Please return only the lines from the one holding "false := by" through the one holding "Bool.false_and, Bool.false_eq_true, if_false]", exactly as they appear in the records below, both ends included.

____

-- pv_equiv track=rewrite | github.com/nk2739/Portfolio | NeilKumar_SocialNetworks_DataChallenge1/data_challenge_1_pt2.py | getTopNodes
-- ===== SOURCE A (Python) =====
-- def getTopNodes(sortedNodes):
--
-- 	topNodes = set()
-- 	seen = set()
-- 	count = 0
--
-- 	for node in sortedNodes:
--
-- 		if count < 250 and node[0] not in seen:
-- 			seen.add(node[0])
-- 			count += 1
-- 			topNodes.add(node[0])
--
-- 	return topNodes
-- ===== SOURCE B (Python) =====
-- def getTopNodes(sortedNodes):
--     # Backward pass: overwrite so each id ends mapped to its FIRST occurrence index.
--     first_index = {}
--     for i, node in reversed(list(enumerate(sortedNodes))):
--         first_index[node[0]] = i
--     # Ids whose first occurrence ranks among the 250 smallest are the first 250 uniques.
--     top = sorted(first_index, key=first_index.get)[:250]
--     return set(top)
-- ===== Notes on version B (the rewrite author's own statement) =====
-- stated objective: alternative
-- what changed: Replaces A's single forward guarded scan with a seen-set and counter by a different algorithm: a backward overwrite pass builds a first-occurrence-index map, then the ids are sorted by that index and the 250 smallest are sliced off.
import Mathlib
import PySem

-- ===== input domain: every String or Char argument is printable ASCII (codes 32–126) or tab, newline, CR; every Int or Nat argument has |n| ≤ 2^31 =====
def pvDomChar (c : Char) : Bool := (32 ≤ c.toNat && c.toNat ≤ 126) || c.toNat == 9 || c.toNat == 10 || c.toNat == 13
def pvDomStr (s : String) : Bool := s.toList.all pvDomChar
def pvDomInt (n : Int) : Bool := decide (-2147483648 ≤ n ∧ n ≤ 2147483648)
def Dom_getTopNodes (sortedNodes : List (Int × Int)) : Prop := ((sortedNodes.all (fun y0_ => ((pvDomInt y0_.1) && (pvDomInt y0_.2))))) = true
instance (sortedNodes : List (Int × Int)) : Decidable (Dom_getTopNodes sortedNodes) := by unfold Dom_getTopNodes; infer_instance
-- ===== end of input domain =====

-- B replaces A's single forward guarded scan (seen-set + counter) by a backward overwrite
-- pass building a first-occurrence-index map, then sort-by-index and a [:250] slice; objective: alternative.

-- ===== PORT A =====
def getTopNodes (sortedNodes : List (Int × Int)) : List Int :=
  (sortedNodes.foldl
    (fun (st : PySem.Set Int × PySem.Set Int × Int) node =>
      if decide (st.2.2 < 250) && !(PySem.Set.contains st.2.1 node.1) then
        (PySem.Set.add st.1 node.1, PySem.Set.add st.2.1 node.1, st.2.2 + 1)
      else st)
    (PySem.Set.empty, PySem.Set.empty, 0)).1

-- ===== PORT B =====
-- sorted(first_index, key=first_index.get): every iterated key is present in the dict, so
-- the Optional-returning .get is exactly getD _ 0 here (the default is never consulted).
def getTopNodes_alt (sortedNodes : List (Int × Int)) : List Int :=
  let first_index :=
    ((PySem.List.enumerate sortedNodes 0).reverse).foldl
      (fun (d : PySem.Dict Int Int) p => d.insert p.2.1 p.1) PySem.Dict.empty
  let top := PySem.List.slice
      (PySem.List.sorted first_index.keys (fun k => first_index.getD k 0) false)
      none (some 250)
  PySem.Set.ofList top

-- ===== PRECONDITION & SPEC =====
def Spec_getTopNodes (sortedNodes : List (Int × Int)) (out : List Int) : Prop := out = getTopNodes_alt sortedNodes
instance (sortedNodes : List (Int × Int)) (out : List Int) : Decidable (Spec_getTopNodes sortedNodes out) := by unfold Spec_getTopNodes; infer_instance

-- ===== CLAIM (what is proved, stated in full; the proofs are below) =====
def Claim_equal_getTopNodes : Prop := ∀ (sortedNodes : List (Int × Int)), Dom_getTopNodes sortedNodes → Spec_getTopNodes sortedNodes (getTopNodes sortedNodes)

-- ===== LEMMAS AND PROOFS =====

-- once the seen set holds 250 or more elements, the 250-cap ignores any further update
lemma take250_update (s l : List Int) (h : 250 ≤ s.length) :
    (PySem.Set.update s l).take 250 = s.take 250 := by
  rw [PySem.Set.update_eq_append_filter]
  exact List.take_append_of_le_length h

-- loop invariant for A: from a nodup state s (= seen = topNodes) with count = |s| ≤ 250,
-- A's fold ends in the 250-capped ordered union of s with the incoming firsts
lemma loop_inv (xs : List (Int × Int)) : ∀ (s : List Int), s.Nodup → s.length ≤ 250 →
    xs.foldl
      (fun (st : PySem.Set Int × PySem.Set Int × Int) node =>
        if decide (st.2.2 < 250) && !(PySem.Set.contains st.2.1 node.1) then
          (PySem.Set.add st.1 node.1, PySem.Set.add st.2.1 node.1, st.2.2 + 1)
        else st)
      (s, s, (s.length : Int)) =
    (((PySem.Set.update s (xs.map (fun node => node.1))).take 250),
     ((PySem.Set.update s (xs.map (fun node => node.1))).take 250),
     ((((PySem.Set.update s (xs.map (fun node => node.1))).take 250).length : Int))) := by
  induction xs with
  | nil =>
    intro s hnd hle
    simp [PySem.Set.update, List.take_of_length_le hle]
  | cons p xs ih =>
    intro s hnd hle
    rw [List.foldl_cons, List.map_cons, PySem.Set.update_cons]
    by_cases hmem : p.1 ∈ s
    · rw [PySem.Set.add_of_mem hmem]
      have hc : PySem.Set.contains s p.1 = true := (PySem.Set.contains_iff s p.1).mpr hmem
      simp only [hc, Bool.not_true, Bool.and_false, Bool.false_eq_true, if_false]
      exact ih s hnd hle
    · have hc : PySem.Set.contains s p.1 = false := by
        cases h : PySem.Set.contains s p.1
        · rfl
        · exact absurd ((PySem.Set.contains_iff s p.1).mp h) hmem
      rw [PySem.Set.add_of_not_mem hmem]
      by_cases hfull : s.length = 250
      · have hnlt : ¬ ((s.length : Int) < 250) := by omega
        simp only [hnlt, decide_false, Bool.false_and, Bool.false_eq_true, if_false]
        have h250 : 250 ≤ (s ++ [p.1]).length := by simp; omega
        rw [take250_update _ _ h250, List.take_append_of_le_length (le_of_eq hfull.symm)]
        have := ih s hnd hle
        rw [take250_update _ _ (le_of_eq hfull.symm)] at this
        exact this
      · have hlt : ((s.length : Int) < 250) := by omega
        simp only [hlt, decide_true, hc, Bool.not_false, Bool.and_true, if_true]
        have hnd' : (s ++ [p.1]).Nodup := by
          rw [List.nodup_append]
          refine ⟨hnd, List.nodup_singleton _, ?_⟩
          intro a ha b hb
          rw [List.mem_singleton] at hb
          subst hb
          exact fun h => hmem (h ▸ ha)
        have hle' : (s ++ [p.1]).length ≤ 250 := by simp; omega
        have h := ih (s ++ [p.1]) hnd' hle'
        have hlen : ((s ++ [p.1]).length : Int) = (s.length : Int) + 1 := by simp
        rw [hlen] at h
        exact h

-- the backward insert pass maps each present id to its FIRST occurrence index (offset s)
lemma getD_first_index (xs : List (Int × Int)) : ∀ (s : Int) (d : PySem.Dict Int Int) (k : Int),
    k ∈ xs.map (fun node => node.1) →
    ((PySem.List.enumerate xs s).reverse.foldl
        (fun (d : PySem.Dict Int Int) p => d.insert p.2.1 p.1) d).getD k 0
      = s + (((xs.map (fun node => node.1)).idxOf k : Nat) : Int) := by
  induction xs with
  | nil => intro s d k h; simp at h
  | cons x xs ih =>
    intro s d k hk
    rw [PySem.List.enumerate_cons, List.reverse_cons, List.foldl_append, List.foldl_cons,
        List.foldl_nil, PySem.Dict.getD_insert]
    by_cases hkx : k = x.1
    · subst hkx
      simp [List.idxOf_cons_self]
    · have hk' : k ∈ xs.map (fun node => node.1) := by
        simp only [List.map_cons, List.mem_cons] at hk
        exact hk.resolve_left hkx
      rw [if_neg hkx, ih (s + 1) d k hk']
      have hidx : (x.1 :: xs.map (fun node => node.1)).idxOf k
          = (xs.map (fun node => node.1)).idxOf k + 1 :=
        List.idxOf_cons_ne _ (fun h => hkx h.symm)
      simp only [List.map_cons, hidx]
      push_cast
      ring

-- the keys of the backward pass are exactly the distinct ids (as a set)
lemma keys_first_index (xs : List (Int × Int)) :
    ((PySem.List.enumerate xs 0).reverse.foldl
        (fun (d : PySem.Dict Int Int) p => d.insert p.2.1 p.1) PySem.Dict.empty).keys
      = PySem.Set.ofList ((xs.map (fun node => node.1)).reverse) := by
  have h := PySem.Dict.keys_foldl_insert_key (ν := Int)
      ((PySem.List.enumerate xs 0).reverse) (fun p => p.2.1) (fun _ p => p.1) PySem.Dict.empty
  beta_reduce at h
  rw [h]
  have : (PySem.List.enumerate xs 0).reverse.map (fun p => p.2.1)
      = (xs.map (fun node => node.1)).reverse := by
    rw [List.map_reverse]
    have : (PySem.List.enumerate xs 0).map (fun p => p.2.1)
        = ((PySem.List.enumerate xs 0).map (fun p => p.2)).map (fun node => node.1) := by
      rw [List.map_map]; rfl
    rw [this, PySem.List.map_snd_enumerate]
  rw [this]
  simp [PySem.Dict.keys_empty, PySem.Set.update_nil_left]

-- first-seen dedup is strictly increasing in first-occurrence index
lemma ofList_pairwise_idxOf (l : List Int) :
    (PySem.Set.ofList l).Pairwise (fun a b => l.idxOf a < l.idxOf b) := by
  induction l with
  | nil => simp [PySem.Set.ofList_nil]
  | cons x l ih =>
    rw [PySem.Set.ofList_cons]
    constructor
    · intro b hb
      simp only [PySem.Set.discard, List.mem_filter, Bool.not_eq_eq_eq_not, Bool.not_true,
        beq_eq_false_iff_ne, ne_eq] at hb
      have hbl : b ∈ l := (PySem.Set.mem_ofList l b).mp hb.1
      rw [List.idxOf_cons_self, List.idxOf_cons_ne _ (fun h => hb.2 h.symm)]
      omega
    · have hsub : (PySem.Set.discard (PySem.Set.ofList l) x).Sublist (PySem.Set.ofList l) := by
        simp only [PySem.Set.discard]
        exact List.filter_sublist
      refine (ih.sublist hsub).imp_of_mem ?_
      intro a b ha hb hlt
      simp only [PySem.Set.discard, List.mem_filter, Bool.not_eq_eq_eq_not, Bool.not_true,
        beq_eq_false_iff_ne, ne_eq] at ha hb
      rw [List.idxOf_cons_ne _ (fun h => ha.2 h.symm), List.idxOf_cons_ne _ (fun h => hb.2 h.symm)]
      omega

-- ===== VERDICT (by name: the statement is the Claim_ definition above) =====
theorem getTopNodes_spec : Claim_equal_getTopNodes := by
  intro xs _
  unfold Spec_getTopNodes getTopNodes getTopNodes_alt
  -- A's value
  have hA := loop_inv xs [] List.nodup_nil (by simp)
  simp only [List.length_nil, Nat.cast_zero, PySem.Set.update_nil_left] at hA
  show (xs.foldl _ (PySem.Set.empty, PySem.Set.empty, 0)).1 = _
  rw [show ((PySem.Set.empty, PySem.Set.empty, (0:Int)) :
        PySem.Set Int × PySem.Set Int × Int) = ([], [], 0) from rfl, hA]
  -- B's value
  set ids := xs.map (fun node => node.1) with hids
  set d := ((PySem.List.enumerate xs 0).reverse.foldl
      (fun (d : PySem.Dict Int Int) p => d.insert p.2.1 p.1) PySem.Dict.empty) with hd
  have hkeys : d.keys = PySem.Set.ofList ids.reverse := keys_first_index xs
  have hperm : (PySem.Set.ofList ids).Perm d.keys := by
    rw [hkeys]
    refine (List.perm_ext_iff_of_nodup (PySem.Set.nodup_ofList _) (PySem.Set.nodup_ofList _)).mpr ?_
    intro a
    rw [PySem.Set.mem_ofList, PySem.Set.mem_ofList, List.mem_reverse]
  have hpair : (PySem.Set.ofList ids).Pairwise (fun a b => d.getD a 0 < d.getD b 0) := by
    refine (ofList_pairwise_idxOf ids).imp_of_mem ?_
    intro a b ha hb hlt
    have ha' : a ∈ ids := (PySem.Set.mem_ofList ids a).mp ha
    have hb' : b ∈ ids := (PySem.Set.mem_ofList ids b).mp hb
    rw [hd, getD_first_index xs 0 _ a ha', getD_first_index xs 0 _ b hb', ← hids]
    omega
  have hsorted : PySem.List.sorted d.keys (fun k => d.getD k 0) false = PySem.Set.ofList ids :=
    PySem.List.sorted_eq_of_perm_of_pairwise_lt _ _ _ hperm hpair
  show _ = PySem.Set.ofList (PySem.List.slice
      (PySem.List.sorted d.keys (fun k => d.getD k 0) false) none (some 250))
  rw [hsorted, PySem.List.slice_to _ (by norm_num)]
  rw [PySem.Set.ofList_eq_self_of_nodup _
    ((List.take_sublist _ _).nodup (PySem.Set.nodup_ofList _))]
  rfl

____

RESULT OF THIS TASK
    · have hc : PySem.Set.contains s p.1 = false := by
        cases h : PySem.Set.contains s p.1
        · rfl
        · exact absurd ((PySem.Set.contains_iff s p.1).mp h) hmem
      rw [PySem.Set.add_of_not_mem hmem]
      by_cases hfull : s.length = 250
      · have hnlt : ¬ ((s.length : Int) < 250) := by omega
        simp only [hnlt, decide_false, Bool.false_and, Bool.false_eq_true, if_false]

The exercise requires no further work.